Canada’s international public climate finance contribution is rated “Highly insufficient.”
In June 2021, Canada announced a doubling of its climate finance commitment to CAD 5.3bn (USD 4.1bn) over the next five years (Government of Canada, 2021e). It will also increase the portion of funding in the form of grants from 30 to 40%. In 2015, Canada committed to CAD 2.65bn (USD 2.05bn) over five years. While the announced doubling is a positive development, its CAT climate finance rating is still ‘Highly insufficient’ as its contributions to date have been low compared to its fair share. The CAT weighs absolute contributions the highest amongst the four elements it assesses.
Canada remains committed to the collective goal of USD 100bn in climate finance for developing countries per year through 2025. However, the USD 100bn goal on its own is insufficient in the period post-2020.
Canada has a long way to go in phasing out support for fossil fuel development abroad. In 2020, its export credit agency provided over CAD 8bn (USD 6.2bn) in support of the oil and gas sector abroad (Export Development Canada, 2021b). While that number has been falling in recent years, it is still close to double what the agency provided in support of clean technology (CAD 4.55bn / USD 3.53bn). Overall, the agency provided CAD 19bn (USD 15bn) in support for carbon-intensive sectors in 2020.
In December 2018, the agency stopped providing financing for unabated coal-fired power plants and to companies that derive a significant portion of their revenue from thermal coal related activities (Export Development Canada, 2021a). This is not a complete ban on supporting thermal power abroad and the agency continues to provide some support to the coal sector (Export Development Canada, 2021b). As part of the G7, Canada has committed to end “new direct government support for unabated international thermal coal power generation by the end of 2021” (G7 United Kingdom, 2021).
To improve its rating, Canada needs to stop funding fossil fuel overseas and accelerate commitments to increase climate finance.
Net zero and other long-term target(s)
We evaluate the net zero target as: Average.
Canada passed the Canadian Net-Zero Emissions Accountability Act in June 2021 which enshrines its 2050 net zero target into law. The act also mandates the setting of intermediary targets at five-year intervals (2030, 20235, 2040, 2045) at least a decade in advance of each target, and the requirement to develop emissions reduction plans for these targets. The emissions reduction plan for the 2030 target, including an interim emissions reduction objective for 2026, is due by the end of 2021.

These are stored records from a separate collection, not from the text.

-- pv_equiv track=rewrite | github.com/Divyalucky8050/divya | CODE1.py | max_score_subarray
-- ===== SOURCE A (Python) =====
-- def max_score_subarray(N, K, A):
--     # Step 2: Create the score array S
--     S = [(i + 1) * A[i] for i in range(N)]  # Calculate scores based on 1-based index
--
--     # Step 3: Sliding window to find the max score for subarrays of size K
--     max_score = float('-inf')
--
--     # Calculate the score for the first window
--     current_score = sum(S[:K])
--     max_score = current_score
--
--     # Slide the window
--     for i in range(K, N):
--         current_score += S[i] - S[i - K]  # Slide the window
--         max_score = max(max_score, current_score)
--
--     return max_score
-- ===== SOURCE B (Python) =====
-- def max_score_subarray(N, K, A):
--     # Prefix sums of the index-weighted array: P[j] = sum of (t+1)*A[t] for t < j.
--     n = max(N, 0)
--     P = [0]
--     for j in range(n):
--         P.append(P[-1] + (j + 1) * A[j])
--     best = P[min(K, n)]          # score of the first window, sum(S[:K])
--     for i in range(K, N):
--         best = max(best, P[i + 1] - P[i + 1 - K])
--     return best
-- ===== Notes on version B (the rewrite author's own statement) =====
-- stated objective: alternative
-- what changed: Replaces the incremental add/subtract sliding-window update with a precomputed prefix-sum table of the index-weighted array; each window's score is a constant-time difference P[i+1]-P[i+1-K], so no running current_score is maintained. Pre_ excludes negative window sizes K (A raises IndexError on them except the degenerate corner N<=K<0 where empty ranges make it return 0, and B's prefix-table lookup raises there too for K<=-2) and N greater than len(A), where A raises.
-- outside the precondition, e.g. on max_score_subarray(-3, -2, []): A returns 0, B raises IndexError; on max_score_subarray(-1, -1, []): A returns 0, B returns 0; on max_score_subarray(2, -1, [1, 2]): A raises IndexError, B raises IndexError
import Mathlib
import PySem

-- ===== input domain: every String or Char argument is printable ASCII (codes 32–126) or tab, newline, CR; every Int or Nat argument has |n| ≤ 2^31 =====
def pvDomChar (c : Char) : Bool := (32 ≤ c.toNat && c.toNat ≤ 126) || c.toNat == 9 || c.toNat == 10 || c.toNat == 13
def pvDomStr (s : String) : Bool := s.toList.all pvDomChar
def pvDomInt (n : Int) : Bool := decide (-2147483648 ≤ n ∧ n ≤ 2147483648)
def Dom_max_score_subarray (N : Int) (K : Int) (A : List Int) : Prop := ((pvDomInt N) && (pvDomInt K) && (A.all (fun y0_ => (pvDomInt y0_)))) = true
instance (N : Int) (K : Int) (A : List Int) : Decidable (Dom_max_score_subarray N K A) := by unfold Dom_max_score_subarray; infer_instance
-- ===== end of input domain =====

-- B replaces A's incremental sliding-window update with a prefix-sum table; same O(n) cost, different decomposition.

-- ===== PORT A =====
def max_score_subarray (N : Int) (K : Int) (A : List Int) : Int :=
  let S := (PySem.List.pyRange 0 N 1).map (fun i => (i + 1) * PySem.List.pyGetD A i 0)
  let first := (PySem.List.slice S none (some K)).sum
  let st := (PySem.List.pyRange K N 1).foldl
    (fun (st : Int × Int) i =>
      let cur := st.2 + PySem.List.pyGetD S i 0 - PySem.List.pyGetD S (i - K) 0
      (max st.1 cur, cur)) (first, first)
  st.1

-- ===== PORT B =====
def max_score_subarray_alt (N : Int) (K : Int) (A : List Int) : Int :=
  let n := max N 0
  let P := (PySem.List.pyRange 0 n 1).foldl
    (fun P j => P ++ [PySem.List.pyGetD P (-1) 0 + (j + 1) * PySem.List.pyGetD A j 0]) [(0 : Int)]
  let best := PySem.List.pyGetD P (min K n) 0
  (PySem.List.pyRange K N 1).foldl
    (fun best i => max best (PySem.List.pyGetD P (i + 1) 0 - PySem.List.pyGetD P (i + 1 - K) 0)) best

-- ===== PRECONDITION & SPEC =====
-- Pre_ excludes negative window sizes K (the Python A raises IndexError on them, except the
-- degenerate corner N ≤ K < 0 where empty ranges make it return 0, and B raises there too
-- for K ≤ -2) and N > len(A), where A raises IndexError building the score array.
def Pre_max_score_subarray (N : Int) (K : Int) (A : List Int) : Prop :=
  0 ≤ K ∧ N ≤ (A.length : Int)
instance (N : Int) (K : Int) (A : List Int) : Decidable (Pre_max_score_subarray N K A) := by
  unfold Pre_max_score_subarray; infer_instance
def pvWitness_max_score_subarray : Int × Int × List Int := (3, 2, [1, -2, 3])

def Spec_max_score_subarray (N : Int) (K : Int) (A : List Int) (out : Int) : Prop := out = max_score_subarray_alt N K A
instance (N : Int) (K : Int) (A : List Int) (out : Int) : Decidable (Spec_max_score_subarray N K A out) := by unfold Spec_max_score_subarray; infer_instance

-- ===== CLAIM (what is proved, stated in full; the proofs are below) =====
def Claim_equal_max_score_subarray : Prop := ∀ (N : Int) (K : Int) (A : List Int), Dom_max_score_subarray N K A → Pre_max_score_subarray N K A → Spec_max_score_subarray N K A (max_score_subarray N K A)

-- ===== LEMMAS AND PROOFS =====

-- prefix sums of the index-weighted array: pf A j = Σ_{t<j} (t+1)*A[t]
def pf (A : List Int) : Nat → Int
  | 0 => 0
  | j + 1 => pf A j + ((j : Int) + 1) * PySem.List.pyGetD A (j : Int) 0

-- B's prefix table is pf mapped over range (n+1)
lemma buildP_eq (A : List Int) (n : Nat) :
    (PySem.List.pyRange 0 (n : Int) 1).foldl
      (fun P j => P ++ [PySem.List.pyGetD P (-1) 0 + (j + 1) * PySem.List.pyGetD A j 0]) [(0 : Int)]
    = (List.range (n + 1)).map (pf A) := by
  induction n with
  | zero => simp [List.range_succ, pf]
  | succ m ih =>
    have h1 : ((m : Int) + 1) = (((m + 1 : Nat)) : Int) := by push_cast; ring
    have h2 : PySem.List.pyRange 0 ((m + 1 : Nat) : Int) 1
        = PySem.List.pyRange 0 (m : Int) 1 ++ [(m : Int)] := by
      rw [← h1, PySem.List.pyRange_one_succ_right (by positivity)]
    rw [h2, List.foldl_append, ih]
    have h3 : (List.range (m + 1)).map (pf A) = (List.range m).map (pf A) ++ [pf A m] := by
      simp [List.range_succ]
    rw [h3]
    simp only [List.foldl_cons, List.foldl_nil, PySem.List.pyGetD_neg_one_append_singleton]
    rw [List.range_succ (n := m + 1), List.map_append, h3]
    simp [pf]

-- telescoping sums of pf
lemma sum_pf (A : List Int) (n : Nat) :
    (((List.range n).map (fun j => pf A (j + 1) - pf A j))).sum = pf A n := by
  induction n with
  | zero => simp [pf]
  | succ m ih => rw [List.range_succ, List.map_append, List.sum_append, ih]; simp [pf]

lemma sum_take_pf (A : List Int) (k n : Nat) :
    (((List.range n).map (fun j => pf A (j + 1) - pf A j)).take k).sum = pf A (min k n) := by
  induction n with
  | zero => simp [pf]
  | succ m ih =>
    rw [List.range_succ, List.map_append]
    by_cases h : k ≤ m
    · rw [List.take_append_of_le_length (by simpa using h), ih]
      rw [min_eq_left h, min_eq_left (Nat.le_succ_of_le h)]
    · have hk : m + 1 ≤ k := by omega
      rw [List.take_of_length_le (by simpa using hk)]
      rw [List.sum_append, sum_pf, min_eq_right (by omega : m + 1 ≤ k)]
      simp [pf]

-- indexing into the prefix table
lemma P_get (A : List Int) (n : Nat) (j : Int) (h0 : 0 ≤ j) (h1 : j ≤ (n : Int)) :
    PySem.List.pyGetD ((List.range (n + 1)).map (pf A)) j 0 = pf A j.toNat := by
  have hj : ((j.toNat : Nat) : Int) = j := Int.toNat_of_nonneg h0
  rw [← hj, PySem.List.pyGetD_natCast]
  have hlt : j.toNat < n + 1 := by omega
  simp [List.getD_eq_getElem?_getD, hlt]
  congr 1; omega

-- indexing into A's score array S
lemma S_get (A : List Int) (N i : Int) (h0 : 0 ≤ i) (h1 : i < N) :
    PySem.List.pyGetD ((PySem.List.pyRange 0 N 1).map (fun i => (i + 1) * PySem.List.pyGetD A i 0)) i 0
    = pf A (i + 1).toNat - pf A i.toNat := by
  rw [PySem.List.pyGetD_map_pyRange_of_nonneg _ _ _ _ h0 h1]
  have h2 : (i + 1).toNat = i.toNat + 1 := by omega
  have h3 : ((i.toNat : Nat) : Int) = i := Int.toNat_of_nonneg h0
  rw [h2]; simp [pf, h3]

-- the first window's score
lemma S_sum (A : List Int) (N K : Int) :
    (((PySem.List.pyRange 0 N 1).map (fun i => (i + 1) * PySem.List.pyGetD A i 0)).take K.toNat).sum
    = pf A (min K.toNat N.toNat) := by
  rw [PySem.List.pyRange_one, List.map_map]
  have hc : ((fun i => (i + 1) * PySem.List.pyGetD A i 0) ∘ fun k : Nat => (0 : Int) + k)
      = fun k : Nat => pf A (k + 1) - pf A k := by
    funext k; simp [Function.comp, pf]
  rw [hc, sum_take_pf]
  congr 1; omega

-- the sliding loop of A computes the same maximum as B's prefix-difference loop
lemma loop_eq (A : List Int) (N K : Int) :
    ∀ (fuel : Nat) (lo m : Int), (N - lo).toNat = fuel → K ≤ lo → 0 ≤ lo →
    ((PySem.List.pyRange lo N 1).foldl
      (fun (st : Int × Int) i =>
        let cur := st.2 + (pf A (i + 1).toNat - pf A i.toNat) - (pf A (i - K + 1).toNat - pf A (i - K).toNat)
        (max st.1 cur, cur)) (m, pf A lo.toNat - pf A (lo - K).toNat)).1
    = (PySem.List.pyRange lo N 1).foldl
        (fun best i => max best (pf A (i + 1).toNat - pf A (i + 1 - K).toNat)) m := by
  intro fuel
  induction fuel with
  | zero =>
    intro lo m hf _ _
    rw [PySem.List.pyRange_one_eq_nil (by omega)]
    simp
  | succ f ih =>
    intro lo m hf hKlo hlo
    by_cases hNlo : N ≤ lo
    · rw [PySem.List.pyRange_one_eq_nil (by omega)]; simp
    · have hloN : lo < N := by omega
      rw [PySem.List.pyRange_one_cons hloN]
      simp only [List.foldl_cons]
      have hcur : pf A lo.toNat - pf A (lo - K).toNat + (pf A (lo + 1).toNat - pf A lo.toNat)
          - (pf A (lo - K + 1).toNat - pf A (lo - K).toNat)
          = pf A (lo + 1).toNat - pf A (lo + 1 - K).toNat := by
        have h : lo - K + 1 = lo + 1 - K := by ring
        rw [h]; ring
      rw [hcur]
      have := ih (lo + 1) (max m (pf A (lo + 1).toNat - pf A (lo + 1 - K).toNat))
        (by omega) (by omega) (by omega)
      rw [← this]

lemma main_eq (N K : Int) (A : List Int) (hK : 0 ≤ K) :
    max_score_subarray N K A = max_score_subarray_alt N K A := by
  unfold max_score_subarray max_score_subarray_alt
  simp only []
  rw [PySem.List.slice_to _ hK]
  have hmax : max N 0 = ((N.toNat : Nat) : Int) := (Int.ofNat_toNat N).symm
  rw [hmax, buildP_eq]
  rw [S_sum A N K]
  -- rewrite B's fold body via P_get
  have hB : (PySem.List.pyRange K N 1).foldl
      (fun best i => max best (PySem.List.pyGetD ((List.range (N.toNat + 1)).map (pf A)) (i + 1) 0
        - PySem.List.pyGetD ((List.range (N.toNat + 1)).map (pf A)) (i + 1 - K) 0))
      (PySem.List.pyGetD ((List.range (N.toNat + 1)).map (pf A)) (min K ((N.toNat : Nat) : Int)) 0)
    = (PySem.List.pyRange K N 1).foldl
        (fun best i => max best (pf A (i + 1).toNat - pf A (i + 1 - K).toNat))
        (pf A (min K.toNat N.toNat)) := by
    have hinit : PySem.List.pyGetD ((List.range (N.toNat + 1)).map (pf A)) (min K ((N.toNat : Nat) : Int)) 0
        = pf A (min K.toNat N.toNat) := by
      rw [P_get A N.toNat _ (by omega) (by omega)]
      congr 1; omega
    rw [hinit]
    apply PySem.List.foldl_congr_mem
    intro acc x hx
    rw [PySem.List.mem_pyRange_one] at hx
    rw [P_get A N.toNat _ (by omega) (by omega), P_get A N.toNat _ (by omega) (by omega)]
  rw [hB]
  -- rewrite A's fold body via S_get
  have hA : (PySem.List.pyRange K N 1).foldl
      (fun (st : Int × Int) i =>
        let cur := st.2 + PySem.List.pyGetD ((PySem.List.pyRange 0 N 1).map (fun i => (i + 1) * PySem.List.pyGetD A i 0)) i 0
          - PySem.List.pyGetD ((PySem.List.pyRange 0 N 1).map (fun i => (i + 1) * PySem.List.pyGetD A i 0)) (i - K) 0
        (max st.1 cur, cur)) (pf A (min K.toNat N.toNat), pf A (min K.toNat N.toNat))
    = (PySem.List.pyRange K N 1).foldl
      (fun (st : Int × Int) i =>
        let cur := st.2 + (pf A (i + 1).toNat - pf A i.toNat) - (pf A (i - K + 1).toNat - pf A (i - K).toNat)
        (max st.1 cur, cur)) (pf A (min K.toNat N.toNat), pf A (min K.toNat N.toNat)) := by
    apply PySem.List.foldl_congr_mem
    intro acc x hx
    rw [PySem.List.mem_pyRange_one] at hx
    rw [S_get A N x (by omega) (by omega), S_get A N (x - K) (by omega) (by omega)]
  rw [hA]
  by_cases hNK : N ≤ K
  · rw [PySem.List.pyRange_one_eq_nil hNK]; simp
  · have hKN : K < N := by omega
    have hmin : min K.toNat N.toNat = K.toNat := by omega
    have hinit : pf A (min K.toNat N.toNat) = pf A K.toNat - pf A (K - K).toNat := by
      rw [hmin]
      have : (K - K).toNat = 0 := by omega
      rw [this]; simp [pf]
    rw [hinit] at *
    rw [loop_eq A N K (N - K).toNat K _ rfl le_rfl hK]

-- ===== VERDICT (by name: the statement is the Claim_ definition above) =====
theorem max_score_subarray_spec : Claim_equal_max_score_subarray := by
  intro N K A _ hPre
  exact main_eq N K A hPre.1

While Canada’s Net Zero Act has some positive measures, it does not follow good practice on a number of other aspects, such as including emissions from international aviation and shipping into its target, or providing any detail on how it will use the land sector or carbon dioxide removal as part of meeting its target.
For our full analysis of the net zero target, click here.

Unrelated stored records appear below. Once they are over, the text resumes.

-- pv_equiv track=rewrite | github.com/rowinf/static-site-generator | src/split_nodes_delimiter.py | _dive
-- ===== SOURCE A (Python) =====
-- def _dive(text, delimiter, segments, start=0, inside=False):
--     index = text.find(delimiter, start)
--     if index == -1:
--         segments.append((text[start : len(text)], inside))
--         return segments
--     else:
--         segments.append((text[start:index], inside))
--         return _dive(text, delimiter, segments, index + 1, not inside)
-- ===== SOURCE B (Python) =====
-- def _dive(text, delimiter, segments, start=0, inside=False):
--     # Two-phase: first collect every delimiter occurrence position,
--     # then build all segments in one pass over those cut positions.
--     cuts = []
--     i = text.find(delimiter, start)
--     while i != -1:
--         cuts.append(i)
--         i = text.find(delimiter, i + 1)
--     prev = start
--     for p in cuts:
--         segments.append((text[prev:p], inside))
--         prev = p + 1
--         inside = not inside
--     segments.append((text[prev:], inside))
--     return segments
-- ===== Notes on version B (the rewrite author's own statement) =====
-- stated objective: alternative
-- what changed: Replaces A's tail recursion that interleaves searching and appending with a two-phase algorithm: a first loop collects all delimiter occurrence positions via str.find, then one pass over those cut positions emits all segments.
import Mathlib
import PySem

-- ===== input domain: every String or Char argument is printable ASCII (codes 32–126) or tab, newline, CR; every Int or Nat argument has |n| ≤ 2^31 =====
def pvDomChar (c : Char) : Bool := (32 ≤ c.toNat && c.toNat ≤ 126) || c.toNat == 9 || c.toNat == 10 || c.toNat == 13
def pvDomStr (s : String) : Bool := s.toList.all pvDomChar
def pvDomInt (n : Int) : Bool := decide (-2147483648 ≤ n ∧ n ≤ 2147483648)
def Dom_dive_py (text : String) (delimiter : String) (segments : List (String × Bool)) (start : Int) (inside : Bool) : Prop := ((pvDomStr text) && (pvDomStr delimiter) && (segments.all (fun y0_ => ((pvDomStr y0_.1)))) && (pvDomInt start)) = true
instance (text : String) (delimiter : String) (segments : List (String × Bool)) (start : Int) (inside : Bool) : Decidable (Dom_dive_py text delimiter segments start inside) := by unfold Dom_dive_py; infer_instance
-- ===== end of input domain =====

-- B replaces A's tail recursion that interleaves searching and appending with a two-phase
-- algorithm (collect all delimiter occurrence positions via find, then one pass emits the
-- segments); alternative decomposition, no speed claim.
-- The Python A mutates `segments` in place; B performs the same mutation.

-- termination helper (shared by both ports): a successful find is ≥ start, ≥ 0 and ≤ len(text)
theorem pvFindFrom_bounds (s sub : List Char) (start : Int)
    (h : PySem.Chars.findFrom s sub start none ≠ -1) :
    start ≤ PySem.Chars.findFrom s sub start none ∧ 0 ≤ PySem.Chars.findFrom s sub start none ∧
      PySem.Chars.findFrom s sub start none ≤ s.length := by
  have hle := PySem.Chars.find_le_length
    ((s.take (Int.toNat s.length)).drop (Int.toNat (if start < 0 then if start + s.length < 0 then 0 else start + s.length else start))) sub
  have hnn : PySem.Chars.find
      ((s.take (Int.toNat s.length)).drop (Int.toNat (if start < 0 then if start + s.length < 0 then 0 else start + s.length else start))) sub = -1 ∨
      0 ≤ PySem.Chars.find
      ((s.take (Int.toNat s.length)).drop (Int.toNat (if start < 0 then if start + s.length < 0 then 0 else start + s.length else start))) sub := by
    by_cases hi : sub <:+: ((s.take (Int.toNat s.length)).drop (Int.toNat (if start < 0 then if start + s.length < 0 then 0 else start + s.length else start)))
    · exact Or.inr ((PySem.Chars.find_nonneg_iff _ _).mpr hi)
    · exact Or.inl ((PySem.Chars.find_eq_neg_one_iff _ _).mpr hi)
  simp only [PySem.Chars.findFrom] at h ⊢
  simp only [List.length_drop, List.length_take] at hle
  split_ifs at h ⊢ with h1 h2 h3 <;> simp_all <;> omega

-- ===== PORT A =====
def dive_py (text : String) (delimiter : String) (segments : List (String × Bool)) (start : Int) (inside : Bool) : List (String × Bool) :=
  let index := PySem.Str.findFrom text delimiter start none
  if index = -1 then
    segments ++ [(PySem.Str.slice text (some start) (some (PySem.Str.len text)), inside)]
  else
    dive_py text delimiter (segments ++ [(PySem.Str.slice text (some start) (some index), inside)]) (index + 1) (!inside)
termination_by (PySem.Str.len text + 1 - start).toNat
decreasing_by
  have := pvFindFrom_bounds text.toList delimiter.toList start (by simpa [PySem.Str.findFrom_eq] using ‹_›)
  simp only [PySem.Str.findFrom_eq, PySem.Str.len] at *
  omega

-- ===== PORT B =====
-- phase 1 of Source B: the while-loop collecting every delimiter occurrence position
def pvCutsB (text : String) (delimiter : String) (start : Int) : List Int :=
  let i := PySem.Str.findFrom text delimiter start none
  if i = -1 then [] else i :: pvCutsB text delimiter (i + 1)
termination_by (PySem.Str.len text + 1 - start).toNat
decreasing_by
  have := pvFindFrom_bounds text.toList delimiter.toList start (by simpa [PySem.Str.findFrom_eq] using ‹_›)
  simp only [PySem.Str.findFrom_eq, PySem.Str.len] at *
  omega

def dive_py_alt (text : String) (delimiter : String) (segments : List (String × Bool)) (start : Int) (inside : Bool) : List (String × Bool) :=
  let cuts := pvCutsB text delimiter start
  let st := cuts.foldl
    (fun (acc : List (String × Bool) × Int × Bool) p =>
      (acc.1 ++ [(PySem.Str.slice text (some acc.2.1) (some p), acc.2.2)], p + 1, !acc.2.2))
    (segments, start, inside)
  st.1 ++ [(PySem.Str.slice text (some st.2.1) none, st.2.2)]

-- ===== PRECONDITION & SPEC =====
def Spec_dive_py (text : String) (delimiter : String) (segments : List (String × Bool)) (start : Int) (inside : Bool) (out : List (String × Bool)) : Prop := out = dive_py_alt text delimiter segments start inside
instance (text : String) (delimiter : String) (segments : List (String × Bool)) (start : Int) (inside : Bool) (out : List (String × Bool)) : Decidable (Spec_dive_py text delimiter segments start inside out) := by unfold Spec_dive_py; infer_instance

-- ===== CLAIM (what is proved, stated in full; the proofs are below) =====
def Claim_equal_dive_py : Prop := ∀ (text : String) (delimiter : String) (segments : List (String × Bool)) (start : Int) (inside : Bool), Dom_dive_py text delimiter segments start inside → Spec_dive_py text delimiter segments start inside (dive_py text delimiter segments start inside)

-- ===== LEMMAS AND PROOFS =====
-- text[a:len(text)] and text[a:] are the same slice
theorem pvSliceLen (text : String) (a : Int) :
    PySem.Str.slice text (some a) (some (PySem.Str.len text)) = PySem.Str.slice text (some a) none := by
  rw [← String.toList_inj, PySem.Str.toList_slice, PySem.Str.toList_slice]
  simp only [PySem.Chars.slice_eq_listSlice]
  rw [PySem.List.slice_some_none]
  simp only [PySem.List.slice, PySem.List.clampIdx]
  split_ifs <;> simp_all <;> omega

theorem pvMain (text delimiter : String) (segments : List (String × Bool)) (start : Int) (inside : Bool) :
    dive_py text delimiter segments start inside = dive_py_alt text delimiter segments start inside := by
  rw [dive_py, dive_py_alt, pvCutsB]
  by_cases h : PySem.Str.findFrom text delimiter start none = -1
  · simp only [h, if_pos, List.foldl_nil]
    rw [pvSliceLen]
  · rw [if_neg h, if_neg h, List.foldl_cons,
      pvMain text delimiter (segments ++ [(PySem.Str.slice text (some start) (some (PySem.Str.findFrom text delimiter start none)), inside)]) (PySem.Str.findFrom text delimiter start none + 1) (!inside),
      dive_py_alt]
termination_by (PySem.Str.len text + 1 - start).toNat
decreasing_by
  have := pvFindFrom_bounds text.toList delimiter.toList start (by simpa [PySem.Str.findFrom_eq] using h)
  simp only [PySem.Str.findFrom_eq, PySem.Str.len] at *
  omega

-- ===== VERDICT (by name: the statement is the Claim_ definition above) =====
theorem dive_py_spec : Claim_equal_dive_py := by
  intro text delimiter segments start inside _
  unfold Spec_dive_py
  exact pvMain text delimiter segments start inside
-- ===== PRECONDITION & SPEC =====
-- Pre_ excludes exactly the inputs where A raises: some co-located pair (i, j) whose
-- matriz_relacionamentos[i][j] access fails (IndexError) or whose node value is not a valid
-- (possibly negative) Python index into the per-node weight array of length len(matriz_nos).
def Pre_taxa_relacionamento (alocacao : List Int) (matriz_nos : List Int) (matriz_pods : List Int) (matriz_relacionamentos : List (List Int)) : Prop :=
  ∀ i, i < alocacao.length → ∀ j, j < alocacao.length → i < j →
    alocacao.getD i 0 = alocacao.getD j 0 →
    (i < matriz_relacionamentos.length ∧ j < (matriz_relacionamentos.getD i []).length ∧
     PySem.Raise.InRange matriz_nos.length (alocacao.getD i 0))
instance (alocacao : List Int) (matriz_nos : List Int) (matriz_pods : List Int) (matriz_relacionamentos : List (List Int)) : Decidable (Pre_taxa_relacionamento alocacao matriz_nos matriz_pods matriz_relacionamentos) := by
  unfold Pre_taxa_relacionamento; apply Nat.decidableBallLT

def pvWitness_taxa_relacionamento : List Int × List Int × List Int × List (List Int) :=
  ([0, 0, 1], [5, 6], [], [[0, 7, 0], [0, 0, 0], [0, 0, 0]])

def Spec_taxa_relacionamento (alocacao : List Int) (matriz_nos : List Int) (matriz_pods : List Int) (matriz_relacionamentos : List (List Int)) (out : Int) : Prop := out = taxa_relacionamento_alt alocacao matriz_nos matriz_pods matriz_relacionamentos
instance (alocacao : List Int) (matriz_nos : List Int) (matriz_pods : List Int) (matriz_relacionamentos : List (List Int)) (out : Int) : Decidable (Spec_taxa_relacionamento alocacao matriz_nos matriz_pods matriz_relacionamentos out) := by unfold Spec_taxa_relacionamento; infer_instance

-- ===== CLAIM (what is proved, stated in full; the proofs are below) =====
def Claim_equal_taxa_relacionamento : Prop := ∀ (alocacao : List Int) (matriz_nos : List Int) (matriz_pods : List Int) (matriz_relacionamentos : List (List Int)), Dom_taxa_relacionamento alocacao matriz_nos matriz_pods matriz_relacionamentos → Pre_taxa_relacionamento alocacao matriz_nos matriz_pods matriz_relacionamentos → Spec_taxa_relacionamento alocacao matriz_nos matriz_pods matriz_relacionamentos (taxa_relacionamento alocacao matriz_nos matriz_pods matriz_relacionamentos)

-- ===== LEMMAS AND PROOFS =====
lemma pv_sum_set (xs : List Int) (k : Nat) (h : k < xs.length) (v : Int) :
    (xs.set k v).sum = xs.sum - xs[k] + v := by
  induction xs generalizing k with
  | nil => simp at h
  | cons x t ih =>
    cases k with
    | zero => simp [List.sum_cons]; ring
    | succ m => simp only [List.set_cons_succ, List.sum_cons, ih m (by simpa using h)]; simp; ring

Canada's Copenhagen pledge aimed to reduce emissions by 17% below 2005 levels by 2020. The Copenhagen pledge aligned Canada’s level of ambition to the United States, which also had a target of 17% reduction in emissions from 2005 levels by 2020. This target equates to a 14% reduction below 2005 levels, once the land sector is excluded.
Canada did not achieve its 2020 target, according to our estimate for emissions in that year, even with the effect of the pandemic. Canada’s target level was 638 MtCO2e (excluding the land sector contribution). We estimate its emissions were 651 MtCO2e in 2020.